• AIM OF THE TASK: Please count the lines below that hold the word "Explained" and give the count without any other text.

━━━━━ RECORDS PROVIDED

-- pv_equiv track=rewrite | github.com/william8341/agent-one | skills/oracle-explain-plan/scripts/oracle_explain_plan.py | format_plan_for_llm
-- ===== SOURCE A (Python) =====
-- def format_plan_for_llm(plan_text, sql):
--     """格式化执行计划，便于 LLM 分析"""
--     lines = plan_text.strip().split("\n")
--
--     # 提取关键信息
--     sections = {
--         "plan": [],
--         "notes": [],
--     }
--
--     current_section = "plan"
--     for line in lines:
--         line = line.strip()
--         if not line:
--             continue
--         # 过滤掉常见干扰信息
--         if any(
--             x in line for x in ["Explained", "SQL*Plus", "Copyright", "Plan hash value"]
--         ):
--             continue
--         if "Note" in line or "---" in line:
--             current_section = "notes"
--             continue
--         sections[current_section].append(line)
--
--     return {
--         "sql": sql,
--         "plan_text": "\n".join(sections["plan"]),
--         "notes": "\n".join(sections["notes"]),
--     }
-- ===== SOURCE B (Python) =====
-- def format_plan_for_llm(plan_text, sql):
--     """格式化执行计划，便于 LLM 分析"""
--     noise = ("Explained", "SQL*Plus", "Copyright", "Plan hash value")
--     cleaned = [s for s in (l.strip() for l in plan_text.strip().split("\n"))
--                if s and not any(x in s for x in noise)]
--
--     def is_marker(s):
--         return "Note" in s or "---" in s
--
--     split = next((i for i, s in enumerate(cleaned) if is_marker(s)), len(cleaned))
--     return {
--         "sql": sql,
--         "plan_text": "\n".join(cleaned[:split]),
--         "notes": "\n".join(s for s in cleaned[split:] if not is_marker(s)),
--     }
-- ===== Notes on version B (the rewrite author's own statement) =====
-- stated objective: simpler
-- what changed: Replaces A's one-pass current_section state machine with a filter-then-split decomposition: build the cleaned line list once, find the first marker line, take the prefix as the plan and filter markers out of the rest for the notes.
import Mathlib
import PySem

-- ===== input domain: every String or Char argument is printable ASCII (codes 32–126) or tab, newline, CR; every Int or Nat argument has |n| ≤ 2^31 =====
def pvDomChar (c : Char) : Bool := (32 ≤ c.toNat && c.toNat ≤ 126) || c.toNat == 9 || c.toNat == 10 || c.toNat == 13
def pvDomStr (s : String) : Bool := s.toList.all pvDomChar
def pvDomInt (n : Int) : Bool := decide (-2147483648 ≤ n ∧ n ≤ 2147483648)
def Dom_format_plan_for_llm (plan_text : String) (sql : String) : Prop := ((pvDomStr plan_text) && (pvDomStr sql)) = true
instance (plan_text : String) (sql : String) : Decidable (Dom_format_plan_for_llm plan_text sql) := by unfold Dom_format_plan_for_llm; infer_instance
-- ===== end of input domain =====

-- B rebuilds the result by a filter-then-split decomposition (clean once, find the first
-- marker, take/drop around it) instead of A's one-pass section state machine; objective:
-- simpler, same O(n) cost.


-- ===== PORT A =====
-- any(x in line for x in ["Explained", "SQL*Plus", "Copyright", "Plan hash value"])
def pvNoiseA (line : String) : Bool :=
  ["Explained", "SQL*Plus", "Copyright", "Plan hash value"].any (fun x => PySem.Str.isIn x line)

-- one iteration of A's loop; state = (sections["plan"], sections["notes"], current_section == "notes")
def pvStepA (st : List String × List String × Bool) (rawLine : String) :
    List String × List String × Bool :=
  let line := PySem.Str.strip rawLine
  if line = "" then st
  else if pvNoiseA line then st
  else if PySem.Str.isIn "Note" line || PySem.Str.isIn "---" line then (st.1, st.2.1, true)
  else if st.2.2 then (st.1, st.2.1 ++ [line], true)
  else (st.1 ++ [line], st.2.1, false)

def format_plan_for_llm (plan_text : String) (sql : String) : List (String × String) :=
  let lines := ((PySem.Str.split? (PySem.Str.strip plan_text) "\n").getD [])
  let st := lines.foldl pvStepA ([], [], false)
  [("sql", sql), ("plan_text", PySem.Str.join "\n" st.1), ("notes", PySem.Str.join "\n" st.2.1)]

-- ===== PORT B =====
def pvNoiseB (s : String) : Bool :=
  ["Explained", "SQL*Plus", "Copyright", "Plan hash value"].any (fun x => PySem.Str.isIn x s)

def pvMarkerB (s : String) : Bool := PySem.Str.isIn "Note" s || PySem.Str.isIn "---" s

def format_plan_for_llm_alt (plan_text : String) (sql : String) : List (String × String) :=
  let cleaned := ((((PySem.Str.split? (PySem.Str.strip plan_text) "\n").getD [])).map PySem.Str.strip).filter
    (fun s => s != "" && !pvNoiseB s)
  let split := cleaned.findIdx pvMarkerB
  [("sql", sql),
   ("plan_text", PySem.Str.join "\n" (cleaned.take split)),
   ("notes", PySem.Str.join "\n" ((cleaned.drop split).filter (fun s => !pvMarkerB s)))]

-- ===== PRECONDITION & SPEC =====
def Spec_format_plan_for_llm (plan_text : String) (sql : String) (out : List (String × String)) : Prop := out = format_plan_for_llm_alt plan_text sql
instance (plan_text : String) (sql : String) (out : List (String × String)) : Decidable (Spec_format_plan_for_llm plan_text sql out) := by unfold Spec_format_plan_for_llm; infer_instance

-- ===== CLAIM (what is proved, stated in full; the proofs are below) =====
def Claim_equal_format_plan_for_llm : Prop := ∀ (plan_text : String) (sql : String), Dom_format_plan_for_llm plan_text sql → Spec_format_plan_for_llm plan_text sql (format_plan_for_llm plan_text sql)

-- ===== LEMMAS AND PROOFS =====

-- the cleaned list B builds from a list of raw lines
def pvClean (ls : List String) : List String :=
  (ls.map PySem.Str.strip).filter (fun s => s != "" && !pvNoiseB s)

theorem pvClean_cons (a : String) (ls : List String) :
    pvClean (a :: ls) =
      if (PySem.Str.strip a != "" && !pvNoiseB (PySem.Str.strip a)) then
        PySem.Str.strip a :: pvClean ls
      else pvClean ls := by
  simp only [pvClean, List.map_cons, List.filter_cons]

-- once current_section = "notes", A just appends every surviving non-marker line to notes
theorem pvLoopA_true (ls : List String) (p n : List String) :
    ls.foldl pvStepA (p, n, true) =
      (p, n ++ (pvClean ls).filter (fun s => !pvMarkerB s), true) := by
  induction ls generalizing n with
  | nil => simp [pvClean]
  | cons a ls ih =>
    rw [List.foldl_cons, pvClean_cons]
    simp only [pvStepA]
    by_cases he : PySem.Str.strip a = ""
    · simp [he, ih]
    · by_cases hn : pvNoiseA (PySem.Str.strip a)
      · have hn' : pvNoiseB (PySem.Str.strip a) := hn
        simp [he, hn, hn', ih]
      · have hn' : ¬ pvNoiseB (PySem.Str.strip a) = true := hn
        have hc : (PySem.Str.strip a != "" && !pvNoiseB (PySem.Str.strip a)) = true := by
          simp [he, hn']
        by_cases hm : (PySem.Str.isIn "Note" (PySem.Str.strip a) || PySem.Str.isIn "---" (PySem.Str.strip a)) = true
        · have hm' : pvMarkerB (PySem.Str.strip a) = true := hm
          rw [if_neg he, if_neg hn, if_pos hm, if_pos hc, ih, List.filter_cons]
          simp [hm']
        · have hm' : pvMarkerB (PySem.Str.strip a) = false := by
            exact (Bool.not_eq_true _).mp hm
          rw [if_neg he, if_neg hn, if_neg hm, if_pos hc, List.filter_cons]
          simp [hm', ih]

-- while current_section = "plan", A's fold is B's take/drop around the first marker
theorem pvLoopA_false (ls : List String) (p n : List String) :
    ls.foldl pvStepA (p, n, false) =
      (p ++ (pvClean ls).take ((pvClean ls).findIdx pvMarkerB),
       n ++ ((pvClean ls).drop ((pvClean ls).findIdx pvMarkerB)).filter (fun s => !pvMarkerB s),
       (pvClean ls).any pvMarkerB) := by
  induction ls generalizing p n with
  | nil => simp [pvClean]
  | cons a ls ih =>
    rw [List.foldl_cons, pvClean_cons]
    simp only [pvStepA]
    by_cases he : PySem.Str.strip a = ""
    · simp [he, ih]
    · by_cases hn : pvNoiseA (PySem.Str.strip a)
      · have hn' : pvNoiseB (PySem.Str.strip a) := hn
        simp [he, hn, hn', ih]
      · have hn' : ¬ pvNoiseB (PySem.Str.strip a) = true := hn
        have hc : (PySem.Str.strip a != "" && !pvNoiseB (PySem.Str.strip a)) = true := by
          simp [he, hn']
        by_cases hm : (PySem.Str.isIn "Note" (PySem.Str.strip a) || PySem.Str.isIn "---" (PySem.Str.strip a)) = true
        · have hm' : pvMarkerB (PySem.Str.strip a) = true := hm
          rw [if_neg he, if_neg hn, if_pos hm, if_pos hc, pvLoopA_true]
          simp [List.findIdx_cons, hm']
        · have hm' : pvMarkerB (PySem.Str.strip a) = false := by
            exact (Bool.not_eq_true _).mp hm
          rw [if_neg he, if_neg hn, if_neg hm, if_pos hc]
          simp [ih, List.findIdx_cons, hm', List.append_assoc]

-- ===== VERDICT (by name: the statement is the Claim_ definition above) =====
theorem format_plan_for_llm_spec : Claim_equal_format_plan_for_llm := by
  intro plan_text sql _
  unfold Spec_format_plan_for_llm format_plan_for_llm format_plan_for_llm_alt
  simp only [pvLoopA_false, pvClean, List.nil_append]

━━━━━━━━━━

• EXPECTED ANSWER: 5